Long Time Coming NASA has long wanted to demonstrate the laser-ranging capability across deep space because of its widespread potential. In addition to determining orbital positioning needed for fundamental geophysical studies, the same laser technology can dramatically improve communications in deep space. The Mars Telecommunications Orbiter, which NASA cancelled last summer due to budget constraints, would have used lasers to transmit data between Earth and Mars at a rate of 1 to 30 million bits per second, depending on how close the two planets were. Currently, the maximum data speed with microwave technology is about 100,000 bits per second.

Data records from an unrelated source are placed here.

-- pv_equiv track=rewrite | github.com/le1205/Search | UserNameGen/username.py | generate_symbol_names
-- ===== SOURCE A (Python) =====
-- def generate_symbol_names(name, symbol):
--     merge_name = ''.join(name)
--     with_dashes = []
--     looplen = len(merge_name)
--     if looplen > 30:
--         looplen = 30
--     for i in range(1, 2**(min(30, looplen - 1))):
--         binary = bin(i)[2:].zfill(len(merge_name)-1)
--         combination = merge_name[0]
--         for j in range(len(binary)):
--             if binary[j] == '1':
--                 combination += symbol
--             combination += merge_name[j+1]
--         with_dashes.append(combination)
--     return with_dashes
-- ===== SOURCE B (Python) =====
-- def generate_symbol_names(name, symbol):
--     merge_name = ''.join(name)
--     looplen = min(30, len(merge_name))
--     k = looplen - 1  # number of varying (trailing) gaps; leading gaps are forced no-symbol
--     prefix = merge_name[:len(merge_name) - k]
--     rest = merge_name[len(merge_name) - k:]
--
--     def enum(acc, rest):
--         if not rest:
--             return [acc]
--         return enum(acc + rest[0], rest[1:]) + enum(acc + symbol + rest[0], rest[1:])
--
--     return enum(prefix, rest)[1:]
-- ===== Notes on version B (the rewrite author's own statement) =====
-- stated objective: alternative
-- what changed: B replaces the integer counter with bin()/zfill decoding and an indexed inner loop by a direct recursive enumeration of the insert/no-insert choice for each varying gap (no-symbol branch first, first gap outermost), then drops the leading all-no-symbol string.
import Mathlib
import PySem

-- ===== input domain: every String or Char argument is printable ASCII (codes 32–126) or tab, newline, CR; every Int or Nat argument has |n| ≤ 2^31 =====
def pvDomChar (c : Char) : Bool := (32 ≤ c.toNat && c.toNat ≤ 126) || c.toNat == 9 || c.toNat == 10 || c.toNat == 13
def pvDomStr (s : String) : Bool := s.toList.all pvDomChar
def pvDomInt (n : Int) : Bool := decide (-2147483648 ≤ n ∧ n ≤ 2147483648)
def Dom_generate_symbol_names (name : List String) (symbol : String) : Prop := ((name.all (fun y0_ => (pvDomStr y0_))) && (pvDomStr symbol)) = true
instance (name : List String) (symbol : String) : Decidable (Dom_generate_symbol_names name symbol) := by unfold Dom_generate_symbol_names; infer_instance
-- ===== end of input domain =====

-- B enumerates the per-gap insert/no-insert choices recursively instead of decoding an integer counter via bin()/zfill (alternative decomposition, same cost); where A raises (empty joined name) B returns [].


-- ===== PORT A =====
-- zfill: pad with '0' on the left to width w
def pvZfill (w : Nat) (s : List Char) : List Char := List.replicate (w - s.length) '0' ++ s

-- bin(i)[2:] for i > 0, digit by repeated division (MSB first), exactly Python's digits
def pvBinDigits : Nat → List Char
  | 0 => []
  | n + 1 => pvBinDigits ((n + 1) / 2) ++ [if (n + 1) % 2 == 1 then '1' else '0']
decreasing_by exact Nat.div_lt_self (Nat.succ_pos n) (by norm_num)

def pvBin (i : Nat) : List Char := if i = 0 then ['0'] else pvBinDigits i

def generate_symbol_names (name : List String) (symbol : String) : List String :=
  let merge := (name.map String.toList).flatten      -- ''.join(name)
  let looplen0 := merge.length
  let looplen := if looplen0 > 30 then 30 else looplen0
  -- Python: for i in range(1, 2**(min(30, looplen - 1))); on an empty merge Python raises TypeError
  -- (2**(-1) is a float bound for range) — Pre_ excludes exactly that input
  (List.range' 1 (2 ^ (min 30 (looplen - 1)) - 1)).map (fun i =>
    let binary := pvZfill (merge.length - 1) (pvBin i)
    String.mk ((List.range binary.length).foldl
      (fun comb j =>
        (if binary[j]! == '1' then comb ++ symbol.toList else comb) ++ [merge[j + 1]!])
      [merge[0]!]))

-- ===== PORT B =====
-- enumerate the insert/no-insert choice for each remaining gap, no-symbol branch first
def gsnEnum (symbol : List Char) (acc : List Char) : List Char → List (List Char)
  | [] => [acc]
  | c :: rs => gsnEnum symbol (acc ++ [c]) rs ++ gsnEnum symbol (acc ++ symbol ++ [c]) rs

def generate_symbol_names_alt (name : List String) (symbol : String) : List String :=
  let merge := (name.map String.toList).flatten
  let looplen := min 30 merge.length
  let k := looplen - 1   -- Python's int k; Nat subtraction gives the same prefix/rest split on every input
  let pre := merge.take (merge.length - k)
  let rest := merge.drop (merge.length - k)
  ((gsnEnum symbol.toList pre rest).drop 1).map String.mk

-- ===== PRECONDITION & SPEC =====
-- Pre_ excludes exactly the inputs where ''.join(name) is empty: there Python A raises TypeError
def Pre_generate_symbol_names (name : List String) (symbol : String) : Prop :=
  (name.map String.toList).flatten ≠ []
instance (name : List String) (symbol : String) : Decidable (Pre_generate_symbol_names name symbol) := by
  unfold Pre_generate_symbol_names; infer_instance

def pvWitness_generate_symbol_names : List String × String := (["ab", "c"], "-")

def Spec_generate_symbol_names (name : List String) (symbol : String) (out : List String) : Prop := out = generate_symbol_names_alt name symbol
instance (name : List String) (symbol : String) (out : List String) : Decidable (Spec_generate_symbol_names name symbol out) := by unfold Spec_generate_symbol_names; infer_instance

-- ===== CLAIM (what is proved, stated in full; the proofs are below) =====
def Claim_equal_generate_symbol_names : Prop := ∀ (name : List String) (symbol : String), Dom_generate_symbol_names name symbol → Pre_generate_symbol_names name symbol → Spec_generate_symbol_names name symbol (generate_symbol_names name symbol)

-- ===== LEMMAS AND PROOFS =====

-- width-w binary representation of i, MSB first (helper for the proofs only)
def bitsD : Nat → Nat → List Bool
  | 0, _ => []
  | w + 1, i => bitsD w (i / 2) ++ [i % 2 == 1]

def toBitChar (b : Bool) : Char := if b then '1' else '0'

-- common shape both ports are reduced to: walk the gaps, inserting sym where the bit is set
def buildBits (sym : List Char) (acc : List Char) : List Bool → List Char → List Char
  | b :: bs, c :: cs => buildBits sym (acc ++ (if b then sym else []) ++ [c]) bs cs
  | _, _ => acc

theorem bitsD_length (w i : Nat) : (bitsD w i).length = w := by
  induction w generalizing i with
  | zero => rfl
  | succ w ih => simp [bitsD, ih]

theorem bitsD_zero (w : Nat) : bitsD w 0 = List.replicate w false := by
  induction w with
  | zero => rfl
  | succ w ih => simp [bitsD, ih, List.replicate_succ']

theorem bitsD_cons_false (m i : Nat) (h : i < 2 ^ m) :
    bitsD (m + 1) i = false :: bitsD m i := by
  induction m generalizing i with
  | zero => interval_cases i; rfl
  | succ m ih =>
    have hp : (2 : Nat) ^ (m + 1) = 2 ^ m * 2 := pow_succ 2 m
    have hd : i / 2 < 2 ^ m := by omega
    show bitsD (m + 1) (i / 2) ++ [i % 2 == 1] = false :: bitsD (m + 1) i
    rw [ih _ hd]
    simp [bitsD]

theorem bitsD_cons_true (m i : Nat) (h : i < 2 ^ m) :
    bitsD (m + 1) (2 ^ m + i) = true :: bitsD m i := by
  induction m generalizing i with
  | zero => interval_cases i; rfl
  | succ m ih =>
    have hp : (2 : Nat) ^ (m + 1) = 2 ^ m * 2 := pow_succ 2 m
    have hp2 : (2 : Nat) ^ (m + 2) = 2 ^ (m + 1) * 2 := pow_succ 2 (m + 1)
    have hdiv : (2 ^ (m + 1) + i) / 2 = 2 ^ m + i / 2 := by omega
    have hmod : (2 ^ (m + 1) + i) % 2 = i % 2 := by omega
    have hd : i / 2 < 2 ^ m := by omega
    show bitsD (m + 1) ((2 ^ (m + 1) + i) / 2) ++ [(2 ^ (m + 1) + i) % 2 == 1]
        = true :: bitsD (m + 1) i
    rw [hdiv, hmod, ih _ hd]
    simp [bitsD]

theorem bitsD_pad (w e i : Nat) (hew : e ≤ w) (h : i < 2 ^ e) :
    bitsD w i = List.replicate (w - e) false ++ bitsD e i := by
  induction w with
  | zero => interval_cases e; simp
  | succ w ih =>
    rcases Nat.lt_or_ge e (w + 1) with he | he
    · have he' : e ≤ w := by omega
      have hi : i < 2 ^ w := lt_of_lt_of_le h (Nat.pow_le_pow_right (by norm_num) he')
      rw [bitsD_cons_false w i hi, ih he']
      have : w + 1 - e = (w - e) + 1 := by omega
      rw [this, List.replicate_succ]
      rfl
    · have : e = w + 1 := by omega
      subst this
      simp

theorem zfill_append_singleton (w : Nat) (s : List Char) (c : Char) :
    pvZfill (w + 1) (s ++ [c]) = pvZfill w s ++ [c] := by
  simp [pvZfill, Nat.succ_sub_succ]

theorem zfill_binDigits (w i : Nat) (h : i < 2 ^ w) :
    pvZfill w (pvBinDigits i) = (bitsD w i).map toBitChar := by
  induction w generalizing i with
  | zero => interval_cases i; simp [pvBinDigits, pvZfill, bitsD]
  | succ w ih =>
    match i with
    | 0 =>
      rw [bitsD_zero]
      simp [pvBinDigits, pvZfill, toBitChar]
    | j + 1 =>
      have hp : (2 : Nat) ^ (w + 1) = 2 ^ w * 2 := pow_succ 2 w
      have hd : (j + 1) / 2 < 2 ^ w := by omega
      rw [pvBinDigits]
      simp only [bitsD]
      rw [zfill_append_singleton, ih _ hd]
      simp [toBitChar]

theorem fold_eq_buildBits (sym : List Char) (bs : List Bool) (ms : List Char) (acc : List Char)
    (h : bs.length = ms.length) :
    (List.range bs.length).foldl
      (fun comb j => (if (bs.map toBitChar)[j]! == '1' then comb ++ sym else comb) ++ [ms[j]!]) acc
      = buildBits sym acc bs ms := by
  induction bs generalizing ms acc with
  | nil => cases ms <;> simp [buildBits]
  | cons b bs ih =>
    match ms with
    | [] => simp at h
    | c :: cs =>
      have h' : bs.length = cs.length := by simpa using h
      simp only [List.length_cons, List.range_succ_eq_map, List.foldl_cons, List.foldl_map]
      have hstep : ((if (((b :: bs).map toBitChar)[0]!) == '1' then acc ++ sym else acc) ++ [(c :: cs)[0]!])
          = acc ++ (if b then sym else []) ++ [c] := by
        cases b <;> simp [toBitChar]
      rw [hstep]
      have hfun : (fun (comb : List Char) (j : Nat) =>
            (if (((b :: bs).map toBitChar)[j.succ]!) == '1' then comb ++ sym else comb) ++ [(c :: cs)[j.succ]!])
          = (fun comb j => (if (bs.map toBitChar)[j]! == '1' then comb ++ sym else comb) ++ [cs[j]!]) := by
        funext comb j
        simp
      rw [hfun, ih cs _ h']
      rfl

theorem gsnEnum_eq_range (sym : List Char) (rest : List Char) (acc : List Char) :
    gsnEnum sym acc rest
      = (List.range (2 ^ rest.length)).map (fun i => buildBits sym acc (bitsD rest.length i) rest) := by
  induction rest generalizing acc with
  | nil => simp [gsnEnum, List.range_one, buildBits, bitsD]
  | cons c rs ih =>
    have hpow : 2 ^ (c :: rs).length = 2 ^ rs.length + 2 ^ rs.length := by
      simp [List.length_cons, pow_succ]; ring
    rw [show gsnEnum sym acc (c :: rs)
          = gsnEnum sym (acc ++ [c]) rs ++ gsnEnum sym (acc ++ sym ++ [c]) rs from rfl,
        ih, ih, hpow, List.range_add, List.map_append, List.map_map]
    congr 1
    · apply List.map_congr_left
      intro i hi
      rw [List.mem_range] at hi
      rw [show (c :: rs).length = rs.length + 1 from rfl, bitsD_cons_false rs.length i hi]
      show buildBits sym (acc ++ [c]) (bitsD rs.length i) rs
          = buildBits sym (acc ++ (if false then sym else []) ++ [c]) (bitsD rs.length i) rs
      simp
    · apply List.map_congr_left
      intro i hi
      rw [List.mem_range] at hi
      simp only [Function.comp_apply]
      rw [show (c :: rs).length = rs.length + 1 from rfl, bitsD_cons_true rs.length i hi]
      rfl

theorem buildBits_skip (sym : List Char) (acc : List Char) (xs : List Char) (bs : List Bool)
    (ys : List Char) :
    buildBits sym acc (List.replicate xs.length false ++ bs) (xs ++ ys)
      = buildBits sym (acc ++ xs) bs ys := by
  induction xs generalizing acc with
  | nil => simp
  | cons x xs ih =>
    show buildBits sym (acc ++ (if false then sym else []) ++ [x]) (List.replicate xs.length false ++ bs) (xs ++ ys)
        = buildBits sym (acc ++ (x :: xs)) bs ys
    rw [show acc ++ (if false then sym else []) ++ [x] = acc ++ [x] by simp, ih]
    simp

-- ===== VERDICT (by name: the statement is the Claim_ definition above) =====
theorem generate_symbol_names_spec : Claim_equal_generate_symbol_names := by
  intro name symbol _ hpre
  unfold Spec_generate_symbol_names generate_symbol_names generate_symbol_names_alt
  unfold Pre_generate_symbol_names at hpre
  cases hmerge : (name.map String.toList).flatten with
  | nil => exact absurd hmerge hpre
  | cons m0 ms =>
    dsimp only
    set n := (m0 :: ms).length with hn
    have hn' : n = ms.length + 1 := rfl
    set k := min 30 n - 1 with hk
    have hEA : min 30 ((if n > 30 then 30 else n) - 1) = k := by
      rw [hk]; split_ifs <;> omega
    have hkle : k ≤ ms.length := by omega
    have hrestlen : ((m0 :: ms).drop (n - k)).length = k := by
      rw [List.length_drop]; omega
    rw [hEA, gsnEnum_eq_range, hrestlen]
    have hrange : (List.range (2 ^ k)).drop 1 = List.range' 1 (2 ^ k - 1) := by
      rw [List.range_eq_range', show 2 ^ k = (2 ^ k - 1) + 1 by have := Nat.one_le_two_pow (n := k); omega, List.range'_succ]
      simp
    rw [← List.map_drop, hrange, List.map_map]
    apply List.map_congr_left
    intro i hi
    rw [List.mem_range'_1] at hi
    obtain ⟨hi1, hi2⟩ := hi
    have hp1 : 1 ≤ 2 ^ k := Nat.one_le_two_pow
    have hi2' : i < 2 ^ k := by omega
    have hiw : i < 2 ^ ms.length :=
      lt_of_lt_of_le hi2' (Nat.pow_le_pow_right (by norm_num) hkle)
    have hbin0 : pvBin i = pvBinDigits i := by
      unfold pvBin; rw [if_neg (by omega)]
    have hbinary : pvZfill (n - 1) (pvBin i) = (bitsD ms.length i).map toBitChar := by
      rw [show n - 1 = ms.length by omega, hbin0]
      exact zfill_binDigits ms.length i hiw
    simp only [Function.comp_apply, hbinary, List.length_map, bitsD_length]
    have hfun : (fun (comb : List Char) (j : Nat) =>
          (if ((bitsD ms.length i).map toBitChar)[j]! == '1' then comb ++ symbol.toList else comb)
            ++ [(m0 :: ms)[j + 1]!])
        = (fun comb j =>
          (if ((bitsD ms.length i).map toBitChar)[j]! == '1' then comb ++ symbol.toList else comb)
            ++ [ms[j]!]) := by
      funext comb j; simp
    rw [show (m0 :: ms)[0]! = m0 by simp, hfun]
    rw [show List.range ms.length = List.range (bitsD ms.length i).length by rw [bitsD_length]]
    rw [fold_eq_buildBits symbol.toList _ ms [m0] (by rw [bitsD_length])]
    have htklen : (ms.take (ms.length - k)).length = ms.length - k := by
      rw [List.length_take]; omega
    have hpad : bitsD ms.length i = List.replicate (ms.length - k) false ++ bitsD k i :=
      bitsD_pad ms.length k i hkle hi2'
    have hpre' : (m0 :: ms).take (n - k) = [m0] ++ ms.take (ms.length - k) := by
      rw [hn', show ms.length + 1 - k = (ms.length - k) + 1 by omega]
      rfl
    have hrest' : (m0 :: ms).drop (n - k) = ms.drop (ms.length - k) := by
      rw [hn', show ms.length + 1 - k = (ms.length - k) + 1 by omega]
      rfl
    congr 1
    rw [hpad, hpre', hrest']
    have hskip := buildBits_skip symbol.toList [m0] (ms.take (ms.length - k)) (bitsD k i) (ms.drop (ms.length - k))
    rw [htklen, List.take_append_drop] at hskip
    exact hskip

Goddard technologists used this 1.2-meter Telescope Tracking Facility at the Goddard Geophysical and Astronomical Observatory to fire laser pulses to MESSENGER.

Until last spring, however, a successful demonstration eluded scientists. In 1992, laser pulses were successfully transmitted and detected by the camera onboard the Galileo probe while it was 4 million miles away. However, Galileo carried neither a laser transmitter nor a timing capability. Goddard scientists also attempted similar tests with the Mars Orbiter Laser Altimeter onboard the Mars Global Surveyor and the Laser Ranger on the Near Earth Asteroid Rendezvous mission, but bad weather and spacecraft scheduling problems shut down the experiments.

Lunar Subsystem

Since the successful demonstration, LRO mission planners have decided to install a small optical receiver, which will receive laser pulses from ground stations on Earth. The time that it takes the laser pulses to travel from the ground station to LRO determines with centimeter precision the orbiter’s position. In comparison, conventional radio frequency tracking techniques can only measure spacecraft position to several meters, Sun said.

Knowing highly precise positional data can reveal much about the effect of the lunar gravity on the spacecraft’s orbit. “Such studies are crucial for improving our ability to predict the spacecraft position,” Sun said. “That way we assure safer landings for human and robotic cargo in future exploration.”